- EXERCISE: Here the answer must be the exact run of lines from the line holding "theorem filter_eq_replicate (t" to the end of the material below, and nothing else.

SUPPLIED RECORDS below:

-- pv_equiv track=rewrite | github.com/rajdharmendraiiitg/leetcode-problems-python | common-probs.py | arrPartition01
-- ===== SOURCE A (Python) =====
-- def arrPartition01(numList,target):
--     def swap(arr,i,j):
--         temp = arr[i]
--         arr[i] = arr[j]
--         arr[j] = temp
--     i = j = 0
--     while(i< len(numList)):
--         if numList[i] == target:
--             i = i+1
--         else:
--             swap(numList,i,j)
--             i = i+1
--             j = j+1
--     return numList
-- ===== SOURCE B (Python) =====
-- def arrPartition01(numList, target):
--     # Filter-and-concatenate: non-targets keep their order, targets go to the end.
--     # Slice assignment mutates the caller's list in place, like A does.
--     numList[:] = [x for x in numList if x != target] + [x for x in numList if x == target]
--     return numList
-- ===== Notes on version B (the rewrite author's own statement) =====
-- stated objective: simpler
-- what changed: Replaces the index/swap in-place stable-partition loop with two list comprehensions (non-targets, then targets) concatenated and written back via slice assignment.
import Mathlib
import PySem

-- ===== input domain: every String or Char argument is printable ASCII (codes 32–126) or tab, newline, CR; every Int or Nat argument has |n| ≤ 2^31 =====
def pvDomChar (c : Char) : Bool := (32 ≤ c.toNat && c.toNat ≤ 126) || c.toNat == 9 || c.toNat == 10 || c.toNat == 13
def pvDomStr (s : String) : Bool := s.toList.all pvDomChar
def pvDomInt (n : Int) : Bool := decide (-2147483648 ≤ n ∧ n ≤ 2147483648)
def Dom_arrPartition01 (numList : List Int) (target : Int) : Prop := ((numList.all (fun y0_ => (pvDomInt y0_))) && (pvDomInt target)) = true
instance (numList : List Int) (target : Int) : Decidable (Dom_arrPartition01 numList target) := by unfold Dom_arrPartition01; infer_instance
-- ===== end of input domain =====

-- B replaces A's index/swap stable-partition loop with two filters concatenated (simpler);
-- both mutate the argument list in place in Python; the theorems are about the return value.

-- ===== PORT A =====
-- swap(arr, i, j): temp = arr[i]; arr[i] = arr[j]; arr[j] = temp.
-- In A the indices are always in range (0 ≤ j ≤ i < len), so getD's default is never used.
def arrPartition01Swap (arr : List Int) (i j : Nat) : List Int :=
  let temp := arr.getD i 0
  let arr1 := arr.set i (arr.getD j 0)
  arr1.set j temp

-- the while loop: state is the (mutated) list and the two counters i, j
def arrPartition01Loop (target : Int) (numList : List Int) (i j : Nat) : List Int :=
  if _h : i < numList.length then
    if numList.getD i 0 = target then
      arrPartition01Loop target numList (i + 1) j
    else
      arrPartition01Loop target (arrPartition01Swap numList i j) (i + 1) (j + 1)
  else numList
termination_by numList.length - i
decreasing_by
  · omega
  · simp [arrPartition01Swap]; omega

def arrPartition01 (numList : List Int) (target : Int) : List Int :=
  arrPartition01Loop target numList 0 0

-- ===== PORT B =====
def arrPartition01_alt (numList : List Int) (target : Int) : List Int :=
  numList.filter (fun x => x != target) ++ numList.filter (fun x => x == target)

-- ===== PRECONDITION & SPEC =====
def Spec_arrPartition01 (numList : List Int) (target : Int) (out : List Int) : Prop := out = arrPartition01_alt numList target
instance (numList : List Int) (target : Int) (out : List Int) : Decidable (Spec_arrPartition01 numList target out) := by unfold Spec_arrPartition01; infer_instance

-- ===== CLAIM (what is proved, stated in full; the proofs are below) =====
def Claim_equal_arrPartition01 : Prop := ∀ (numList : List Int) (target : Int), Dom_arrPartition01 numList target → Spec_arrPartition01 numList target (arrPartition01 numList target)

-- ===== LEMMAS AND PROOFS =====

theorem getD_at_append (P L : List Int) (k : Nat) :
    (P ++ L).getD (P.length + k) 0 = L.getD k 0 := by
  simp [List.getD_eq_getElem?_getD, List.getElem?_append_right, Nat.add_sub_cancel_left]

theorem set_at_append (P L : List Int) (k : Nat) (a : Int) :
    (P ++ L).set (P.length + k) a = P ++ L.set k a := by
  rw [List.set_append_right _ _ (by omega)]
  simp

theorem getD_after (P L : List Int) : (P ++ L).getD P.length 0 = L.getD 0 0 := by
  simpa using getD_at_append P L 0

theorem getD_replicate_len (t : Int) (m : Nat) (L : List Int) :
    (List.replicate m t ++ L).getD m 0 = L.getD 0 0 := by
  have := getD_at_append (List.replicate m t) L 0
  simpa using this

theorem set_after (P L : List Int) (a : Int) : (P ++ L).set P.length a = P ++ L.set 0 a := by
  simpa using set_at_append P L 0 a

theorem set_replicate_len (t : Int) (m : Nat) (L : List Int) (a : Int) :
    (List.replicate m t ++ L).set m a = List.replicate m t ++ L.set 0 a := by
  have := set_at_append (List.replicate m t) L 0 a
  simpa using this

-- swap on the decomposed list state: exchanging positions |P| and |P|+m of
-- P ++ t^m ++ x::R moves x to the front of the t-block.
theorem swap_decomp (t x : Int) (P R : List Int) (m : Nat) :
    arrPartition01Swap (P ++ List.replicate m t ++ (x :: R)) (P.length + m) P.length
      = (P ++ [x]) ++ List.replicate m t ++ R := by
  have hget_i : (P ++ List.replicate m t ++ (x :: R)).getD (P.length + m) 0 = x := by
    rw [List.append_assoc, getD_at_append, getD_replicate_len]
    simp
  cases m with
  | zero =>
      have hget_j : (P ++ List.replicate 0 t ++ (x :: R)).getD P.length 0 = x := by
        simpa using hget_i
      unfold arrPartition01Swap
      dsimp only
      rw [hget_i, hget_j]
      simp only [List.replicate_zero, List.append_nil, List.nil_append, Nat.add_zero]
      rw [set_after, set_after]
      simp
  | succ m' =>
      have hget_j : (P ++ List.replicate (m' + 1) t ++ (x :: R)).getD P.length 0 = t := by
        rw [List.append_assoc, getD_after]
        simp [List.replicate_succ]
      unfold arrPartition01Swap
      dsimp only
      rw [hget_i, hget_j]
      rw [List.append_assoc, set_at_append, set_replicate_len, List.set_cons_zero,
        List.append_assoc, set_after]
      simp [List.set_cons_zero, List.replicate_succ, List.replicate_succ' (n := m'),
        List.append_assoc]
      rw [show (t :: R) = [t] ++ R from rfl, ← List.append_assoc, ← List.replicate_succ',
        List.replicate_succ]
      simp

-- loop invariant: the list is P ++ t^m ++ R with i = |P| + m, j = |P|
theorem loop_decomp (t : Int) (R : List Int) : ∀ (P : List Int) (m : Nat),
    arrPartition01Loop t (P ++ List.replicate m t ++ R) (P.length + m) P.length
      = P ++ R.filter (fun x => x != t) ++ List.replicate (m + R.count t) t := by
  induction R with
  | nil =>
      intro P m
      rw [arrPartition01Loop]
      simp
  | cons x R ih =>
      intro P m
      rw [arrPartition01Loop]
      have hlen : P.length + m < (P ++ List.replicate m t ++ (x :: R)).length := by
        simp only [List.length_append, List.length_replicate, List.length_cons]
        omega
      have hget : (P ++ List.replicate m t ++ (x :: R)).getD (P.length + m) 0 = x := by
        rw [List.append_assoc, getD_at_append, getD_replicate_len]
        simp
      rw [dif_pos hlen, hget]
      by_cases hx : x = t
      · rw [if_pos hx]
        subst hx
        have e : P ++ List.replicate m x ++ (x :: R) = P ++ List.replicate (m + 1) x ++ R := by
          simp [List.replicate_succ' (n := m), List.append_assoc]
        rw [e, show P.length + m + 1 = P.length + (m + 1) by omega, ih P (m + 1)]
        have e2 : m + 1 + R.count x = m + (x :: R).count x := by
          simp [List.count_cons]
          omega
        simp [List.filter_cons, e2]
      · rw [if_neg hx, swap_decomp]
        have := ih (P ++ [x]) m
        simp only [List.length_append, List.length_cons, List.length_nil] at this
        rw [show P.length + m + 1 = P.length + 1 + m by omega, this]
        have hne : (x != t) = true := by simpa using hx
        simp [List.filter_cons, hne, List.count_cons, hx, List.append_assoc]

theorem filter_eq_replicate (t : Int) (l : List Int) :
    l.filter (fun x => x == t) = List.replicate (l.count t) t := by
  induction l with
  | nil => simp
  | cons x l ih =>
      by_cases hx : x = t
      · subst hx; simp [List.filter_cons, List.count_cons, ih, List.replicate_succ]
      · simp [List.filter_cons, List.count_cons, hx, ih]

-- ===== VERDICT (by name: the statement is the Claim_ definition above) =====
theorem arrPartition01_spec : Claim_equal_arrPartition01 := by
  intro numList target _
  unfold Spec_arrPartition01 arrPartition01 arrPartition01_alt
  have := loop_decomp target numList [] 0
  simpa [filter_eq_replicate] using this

End of SUPPLIED RECORDS.

- TASK OUTPUT:
theorem filter_eq_replicate (t : Int) (l : List Int) :
    l.filter (fun x => x == t) = List.replicate (l.count t) t := by
  induction l with
  | nil => simp
  | cons x l ih =>
      by_cases hx : x = t
      · subst hx; simp [List.filter_cons, List.count_cons, ih, List.replicate_succ]
      · simp [List.filter_cons, List.count_cons, hx, ih]

-- ===== VERDICT (by name: the statement is the Claim_ definition above) =====
theorem arrPartition01_spec : Claim_equal_arrPartition01 := by
  intro numList target _
  unfold Spec_arrPartition01 arrPartition01 arrPartition01_alt
  have := loop_decomp target numList [] 0
  simpa [filter_eq_replicate] using this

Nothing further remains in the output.